Keys to App Marketing Success: Bridging the Disconnect Between Finance and UA Managers
Aside from the development team, app companies tend to have two clear groups that are critical to their success: the finance and marketing teams.
While these two functions have historically been divided into all types of company and sector, in the field of apps there is a strong imperative to bring them together to work more closely together on a daily basis.
In this article you will discover:
- Why bridging the disconnect between finance and marketing is a boon for growth
- The challenge of implementing such change and how to go about it
- The potential financial benefits of working closer together
The effect of bringing finance and marketing closer together
Typically, the finance department sets different budgets for marketing, as it does company-wide. Budgets are set quarterly or annually in advance and approved by the board of the company. The general rule of thumb is that the larger the company the more rigorously this approach is upheld.
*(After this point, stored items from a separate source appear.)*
theorem pvBpos_mem (ws : List String) (q : Nat) :
    q ∈ pvBpos ws ↔ q < ws.length ∧ pvHas ws q = true := by
  simp [pvBpos, List.mem_filter, List.mem_range, and_comm]

theorem pvBpos_pairwise (ws : List String) : (pvBpos ws).Pairwise (· < ·) :=
  List.Pairwise.sublist List.filter_sublist List.pairwise_lt_range

theorem pvCutsBelow_eq (ws : List String) (k : Nat) :
    pvCutsBelow ws k = (List.range k).filter (pvCut ws) := by
  induction k with
  | zero => simp [pvCutsBelow]
  | succ k ih =>
    rw [List.range_succ, List.filter_append]
    unfold pvCutsBelow
    rw [ih]
    cases h : pvCut ws k <;> simp [h]

theorem pvCut_lt_len (ws : List String) (c : Nat) (h : pvCut ws c = true) : c < ws.length :=
  ((pvCut_iff ws c).mp h).2.1

theorem pvCutsBelow_mem (ws : List String) (c : Nat) :
    c ∈ pvCutsBelow ws ws.length ↔ pvCut ws c = true := by
  rw [pvCutsBelow_eq]
  simp only [List.mem_filter, List.mem_range]
  exact ⟨fun h => h.2, fun h => ⟨pvCut_lt_len ws c h, h⟩⟩

theorem pvCutsBelow_pairwise (ws : List String) :
    (pvCutsBelow ws ws.length).Pairwise (· < ·) := by
  rw [pvCutsBelow_eq]
  exact List.Pairwise.sublist List.filter_sublist List.pairwise_lt_range

theorem pvCutsOf_mem (ws : List String) (c : Nat) :
    c ∈ pvCutsOf ws ↔ pvCut ws c = true := by
  have hmono : ∀ i j (hi : i < (pvBpos ws).length) (hj : j < (pvBpos ws).length),
      i < j → (pvBpos ws)[i] < (pvBpos ws)[j] :=
    fun i j hi hj hij => List.pairwise_iff_getElem.mp (pvBpos_pairwise ws) i j hi hj hij
  have hL : ∀ i (h : i < (pvBpos ws).length),
      (pvBpos ws)[i] < ws.length ∧ pvHas ws (pvBpos ws)[i] = true :=
    fun i h => (pvBpos_mem ws _).mp (List.mem_iff_getElem.mpr ⟨i, h, rfl⟩)
  have hzlen : ((pvBpos ws).zip (pvBpos ws).tail).length = (pvBpos ws).length - 1 := by
    simp [List.length_zip]
  have hzget : ∀ i (h : i < (pvBpos ws).length - 1),
      ∃ (h1 : i < ((pvBpos ws).zip (pvBpos ws).tail).length)
        (h2 : i < (pvBpos ws).length) (h3 : i + 1 < (pvBpos ws).length),
      ((pvBpos ws).zip (pvBpos ws).tail)[i] = ((pvBpos ws)[i], (pvBpos ws)[i+1]) := by
    intro i h
    refine ⟨by omega, by omega, by omega, ?_⟩
    rw [List.getElem_zip, List.getElem_tail]
  constructor
  · intro hc
    rw [pvCutsOf, List.mem_append] at hc
    rcases hc with hc | hc
    · -- from an adjacent pair
      simp only [List.mem_map, List.mem_filter, decide_eq_true_eq] at hc
      obtain ⟨pn, ⟨hpn, hcond1, hcond2⟩, heq⟩ := hc
      obtain ⟨i, hi, hpneq⟩ := List.mem_iff_getElem.mp hpn
      have hi' : i < (pvBpos ws).length - 1 := by omega
      obtain ⟨h1, h2, h3, hget⟩ := hzget i hi'
      rw [hget] at hpneq
      obtain ⟨hp1, hp2⟩ : pn.1 = (pvBpos ws)[i] ∧ pn.2 = (pvBpos ws)[i+1] := by
        rw [← hpneq]; exact ⟨rfl, rfl⟩
      refine (pvCut_iff ws c).mpr ⟨by omega, by omega, ?_, ?_⟩
      · have := (hL i h2).2
        rw [show c - 51 = pn.1 by omega, hp1]
        exact this
      · intro j hj1 hj2
        by_contra hB
        have hjmem : j ∈ pvBpos ws := (pvBpos_mem ws j).mpr ⟨by omega, by simpa using hB⟩
        obtain ⟨m, hm, hmeq⟩ := List.mem_iff_getElem.mp hjmem
        rcases Nat.lt_or_ge i m with h' | h'
        · have hle : (pvBpos ws)[i+1] ≤ (pvBpos ws)[m] := by
            rcases Nat.eq_or_lt_of_le (Nat.succ_le_of_lt h') with h'' | h''
            · exact Nat.le_of_eq (by congr 1 <;> omega)
            · exact Nat.le_of_lt (hmono (i+1) m h3 hm h'')
          omega
        · have hle : (pvBpos ws)[m] ≤ (pvBpos ws)[i] := by
            rcases Nat.eq_or_lt_of_le h' with h'' | h''
            · exact Nat.le_of_eq (by congr 1 <;> omega)
            · exact Nat.le_of_lt (hmono m i hm h2 h'')
          omega
    · -- from the last anchor
      rcases hlast : (pvBpos ws).getLast? with _ | p
      · rw [hlast] at hc
        simp at hc
      · rw [hlast] at hc
        have hplen : (pvBpos ws).length - 1 < (pvBpos ws).length := by
          cases hL0 : (pvBpos ws) with
          | nil => rw [hL0] at hlast; simp at hlast
          | cons a t => simp only [List.length_cons]; omega
        have hpeq : p = (pvBpos ws)[(pvBpos ws).length - 1] := by
          rw [List.getLast?_eq_getElem?, List.getElem?_eq_getElem hplen] at hlast
          simpa using hlast.symm
        by_cases hn : p + 51 < ws.length
        · simp [hn] at hc
          subst hc
          refine (pvCut_iff ws (p+51)).mpr ⟨by omega, by omega, ?_, ?_⟩
          · rw [show p + 51 - 51 = p by omega, hpeq]
            exact (hL _ hplen).2
          · intro j hj1 hj2
            by_contra hB
            have hjmem : j ∈ pvBpos ws := (pvBpos_mem ws j).mpr ⟨by omega, by simpa using hB⟩
            obtain ⟨m, hm, hmeq⟩ := List.mem_iff_getElem.mp hjmem
            have : j ≤ p := by
              rcases Nat.eq_or_lt_of_le (by omega : m ≤ (pvBpos ws).length - 1) with h'' | h''
              · rw [← hmeq, hpeq]
                exact Nat.le_of_eq (by congr 1 <;> omega)
              · have := hmono m _ hm hplen h''
                rw [hpeq]; omega
            omega
        · simp [hn] at hc
  · intro hc
    obtain ⟨h51, hlen, hB51, hall⟩ := (pvCut_iff ws c).mp hc
    have hpmem : c - 51 ∈ pvBpos ws := (pvBpos_mem ws _).mpr ⟨by omega, hB51⟩
    obtain ⟨i, hi, hieq⟩ := List.mem_iff_getElem.mp hpmem
    rw [pvCutsOf, List.mem_append]
    rcases Nat.lt_or_ge (i+1) (pvBpos ws).length with hnext | hnext
    · -- an adjacent pair exists
      left
      obtain ⟨h1, h2, h3, hget⟩ := hzget i (by omega)
      have hnextB := hL (i+1) hnext
      have hgt : (pvBpos ws)[i+1] > c - 51 + 51 := by
        by_contra hle
        have := hmono i (i+1) h2 h3 (by omega)
        have hBi1 := hall (pvBpos ws)[i+1] (by omega) (by omega)
        rw [hnextB.2] at hBi1
        simp at hBi1
      simp only [List.mem_map, List.mem_filter, decide_eq_true_eq]
      refine ⟨((pvBpos ws)[i], (pvBpos ws)[i+1]), ⟨?_, by omega, by omega⟩, by omega⟩
      exact List.mem_iff_getElem.mpr ⟨i, h1, hget⟩
    · -- c-51 is the last anchor
      right
      have hieq' : i = (pvBpos ws).length - 1 := by omega
      have hlast : (pvBpos ws).getLast? = some (c - 51) := by
        rw [List.getLast?_eq_getElem?, List.getElem?_eq_getElem (by omega : (pvBpos ws).length - 1 < (pvBpos ws).length)]
        have h0 : (pvBpos ws)[(pvBpos ws).length - 1]'(by omega) = c - 51 := by
          rw [← hieq]; congr 1 <;> omega
        rw [h0]
      rw [hlast]
      simp [show c - 51 + 51 < ws.length by omega]
      omega

theorem pvCutsOf_pairwise (ws : List String) : (pvCutsOf ws).Pairwise (· < ·) := by
  have hmono : ∀ i j (hi : i < (pvBpos ws).length) (hj : j < (pvBpos ws).length),
      i < j → (pvBpos ws)[i] < (pvBpos ws)[j] :=
    fun i j hi hj hij => List.pairwise_iff_getElem.mp (pvBpos_pairwise ws) i j hi hj hij
  have hzp : ((pvBpos ws).zip (pvBpos ws).tail).Pairwise (fun a b => a.1 < b.1) := by
    rw [List.pairwise_iff_getElem]
    intro i j hi hj hij
    rw [List.getElem_zip, List.getElem_zip]
    exact hmono i j (by simp [List.length_zip] at hi; omega)
      (by simp [List.length_zip] at hj; omega) hij
  rw [pvCutsOf, List.pairwise_append]
  refine ⟨?_, ?_, ?_⟩
  · exact (hzp.sublist List.filter_sublist).map (fun pn : Nat × Nat => pn.1 + 51) (fun a b h => Nat.add_lt_add_right h 51)
  · cases (pvBpos ws).getLast? with
    | none => exact List.Pairwise.nil
    | some p => by_cases h : p + 51 < ws.length <;> simp [h]
  · intro x hx y hy
    simp only [List.mem_map, List.mem_filter, decide_eq_true_eq] at hx
    obtain ⟨pn, ⟨hpn, _, _⟩, hxeq⟩ := hx
    obtain ⟨i, hi, hpneq⟩ := List.mem_iff_getElem.mp hpn
    rcases hlast : (pvBpos ws).getLast? with _ | p
    · rw [hlast] at hy
      simp at hy
    · rw [hlast] at hy
      have hplen : (pvBpos ws).length - 1 < (pvBpos ws).length := by
        cases hL0 : (pvBpos ws) with
        | nil => rw [hL0] at hlast; simp at hlast
        | cons a t => simp only [List.length_cons]; omega
      have hpeq : p = (pvBpos ws)[(pvBpos ws).length - 1] := by
        rw [List.getLast?_eq_getElem?, List.getElem?_eq_getElem hplen] at hlast
        simpa using hlast.symm
      have hy' : y = p + 51 := by
        by_cases hn : p + 51 < ws.length
        · simpa [hn] using hy
        · simp [hn] at hy
      have hilen : i < ((pvBpos ws).zip (pvBpos ws).tail).length := hi
      have hi2 : i < (pvBpos ws).length := by simp [List.length_zip] at hilen; omega
      have hi3 : i + 1 < (pvBpos ws).length := by simp [List.length_zip] at hilen; omega
      have : pn.1 = (pvBpos ws)[i] := by
        rw [← hpneq, List.getElem_zip]
      have := hmono i ((pvBpos ws).length - 1) hi2 hplen (by omega)
      omega

theorem pvCutsOf_eq (ws : List String) : pvCutsOf ws = pvCutsBelow ws ws.length := by
  have h1 := pvCutsOf_pairwise ws
  have h2 := pvCutsBelow_pairwise ws
  refine List.eq_of_perm_of_sorted (fun a b _ _ hab hba => by omega) h1 h2 ?_
  refine (List.perm_ext_iff_of_nodup (h1.imp ?_) (h2.imp ?_)).mpr ?_
  · intro a b h; omega
  · intro a b h; omega
  · intro c
    rw [pvCutsOf_mem, pvCutsBelow_mem]

-- ===== bridging B's Int-level port to the Nat-level characterization =====

theorem pvEnumFilter (ws : List String) (s : Int) :
    ((PySem.List.enumerate ws s).filter (fun iw => PySem.Str.isIn "</b>" iw.2)).map (fun iw => iw.1)
      = ((List.range ws.length).filter (pvHas ws)).map (fun (j : Nat) => s + (j : Int)) := by
  induction ws generalizing s with
  | nil => simp [PySem.List.enumerate]
  | cons w t ih =>
    have hfun : pvHas (w :: t) ∘ Nat.succ = pvHas t := by
      funext j; simp [pvHas]
    have hhead : pvHas (w :: t) 0 = PySem.Str.isIn "</b>" w := by
      simp [pvHas]
    have harith : (fun (j : Nat) => s + ((Nat.succ j : Nat) : Int)) = (fun (j : Nat) => (s + 1) + (j : Int)) :=
      funext fun j => by push_cast; ring
    simp only [PySem.List.enumerate_cons, List.length_cons, List.range_succ_eq_map,
      List.filter_cons, List.filter_map, hfun, hhead, ih, List.map_cons, List.map_map,
      Function.comp_def, Nat.succ_eq_add_one]
    have harith' : (fun (j : Nat) => s + (((j + 1 : Nat) : Nat) : Int)) = (fun (j : Nat) => (s + 1) + (j : Int)) :=
      funext fun j => by push_cast; ring
    by_cases hw : PySem.Str.isIn "</b>" w = true
    · simp only [hw, if_true, List.map_cons, List.map_map, ih, Function.comp_def,
        Nat.succ_eq_add_one, harith', Nat.cast_zero, add_zero]
    · simp only [hw, Bool.false_eq_true, if_false, List.map_map, ih, Function.comp_def,
        Nat.succ_eq_add_one, harith']

theorem pvFoldB (n : Int) (pairs : List (Nat × Nat)) (acc : List Nat) :
    (pairs.map (fun (pn : Nat × Nat) => ((pn.1 : Int), (pn.2 : Int)))).foldl (pvStepB n) (acc.map (fun (c : Nat) => (c : Int)))
      = (pairs.foldl (fun a pn =>
          if (pn.1 : Int) + 51 < n ∧ (pn.2 : Int) > (pn.1 : Int) + 51 then a ++ [pn.1 + 51] else a)
          acc).map (fun (c : Nat) => (c : Int)) := by
  induction pairs generalizing acc with
  | nil => simp
  | cons pn t ih =>
    simp only [List.map_cons, List.foldl_cons, pvStepB]
    by_cases h : (pn.1 : Int) + 51 < n ∧ (pn.2 : Int) > (pn.1 : Int) + 51
    · rw [if_pos h, if_pos h,
        show (acc.map (fun (c : Nat) => (c : Int))) ++ [(pn.1 : Int) + 51]
          = (acc ++ [pn.1 + 51]).map (fun (c : Nat) => (c : Int)) by simp]
      exact ih (acc ++ [pn.1 + 51])
    · rw [if_neg h, if_neg h]
      exact ih acc

theorem pvChunkFold (ws : List String) (cutsN : List Nat) (acc1 : List String) (s : Nat) :
    (cutsN.map (fun (c : Nat) => (c : Int))).foldl
        (fun (acc : List String × Int) c =>
          (acc.1 ++ [pvTrim (PySem.Str.join " " (PySem.List.slice ws (some acc.2) (some c)))], c))
        (acc1.map pvTrim, (s : Int))
      = ((cutsN.foldl (fun acc c =>
            (acc.1 ++ [PySem.Str.join " " ((ws.drop acc.2).take (c - acc.2))], c)) (acc1, s)).1.map pvTrim,
         ((cutsN.foldl (fun acc c =>
            (acc.1 ++ [PySem.Str.join " " ((ws.drop acc.2).take (c - acc.2))], c)) (acc1, s)).2 : Int)) := by
  induction cutsN generalizing acc1 s with
  | nil => simp
  | cons c t ih =>
    simp only [List.map_cons, List.foldl_cons, PySem.List.slice_natCast]
    rw [show (acc1.map pvTrim) ++ [pvTrim (PySem.Str.join " " (List.take (c - s) (List.drop s ws)))]
        = (acc1 ++ [PySem.Str.join " " (List.take (c - s) (List.drop s ws))]).map pvTrim by simp]
    exact ih _ c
For instance, the marketing department may receive $100,000 per month for new user acquisition from finance, which it then puts into action to attract the highest paying users possible, resulting in $150,000 in revenue. Marketing can then go back to finance retrospectively to demonstrate its results and request a higher budgeted amount for future accounting periods.
While this conventional method can be profitable, an entirely different approach, one that relies on intertwined, interdependent workflows and close-knit finance-marketing teamwork, can generate considerably better results.
Optimized budgeting to cater best to an app company’s investment horizon requires a more dynamic approach than the traditional method of setting aside a specific amount in advance for a specific business purpose.
Bringing user acquisition and finance together as one
Rather than finance setting the budget, it should be marketing that leads the initiative by indicating how much capital and in what time frame they need to spend in order to max out user acquisition until it stops producing suitable returns, essentially turning the process on its head.
With well-understood economics of customer acquisition cost (CAC) and Lifetime Value (LTV), the question changes from “how much money do I have to spend this month?” to “how can we find the financing to capitalize on the investment opportunity indicated our current CAC/LTV metrics?”
For user acquisition teams, involving finance colleagues in creating, validating the models, and monitoring cohort performance over time gives everyone more ownership of the decision-making process. If users can be acquired profitably, and both teams feel like they have ownership of the models and outcomes, there is greater confidence in spending on user acquisition.
Both teams must understand the wider company benefit of working more closely with each other. Any company or workflow change naturally takes some time, so it’s important to articulate it as one of a mindset that benefits the overall business. Framing it in terms of the potentially large increase in ROI should help accelerate its successful implementation.
Once marketing’s financing requirements are established, it’s then up to the finance team to figure out how to fund them, whether this is from existing cash reserves, borrowing against receivables, or setting out to raise more equity financing to capitalize on the opportunity established.
Driving more efficient investment for higher user acquisition numbers
What it really boils down to is simply an investment equation. If your marketing team can produce a repeatable formula for ROI-positive user acquisition and solid attribution metrics to support it, your finance department must then deliver the best way to fund its campaigns and monitor their performance.
As the game or app scales, user acquisition costs will increase over time and LTVs will crest. It should be a joint decision on setting the investment parameters between the teams.
For example, you might want to invest every available dollar into user acquisition until the expected ROI drops below 20%. Focusing on ROI rather than headline costs of acquisition will ensure maximization of profits, which is best done by harnessing the quantitative and analytical skills both of marketing and finance colleagues together.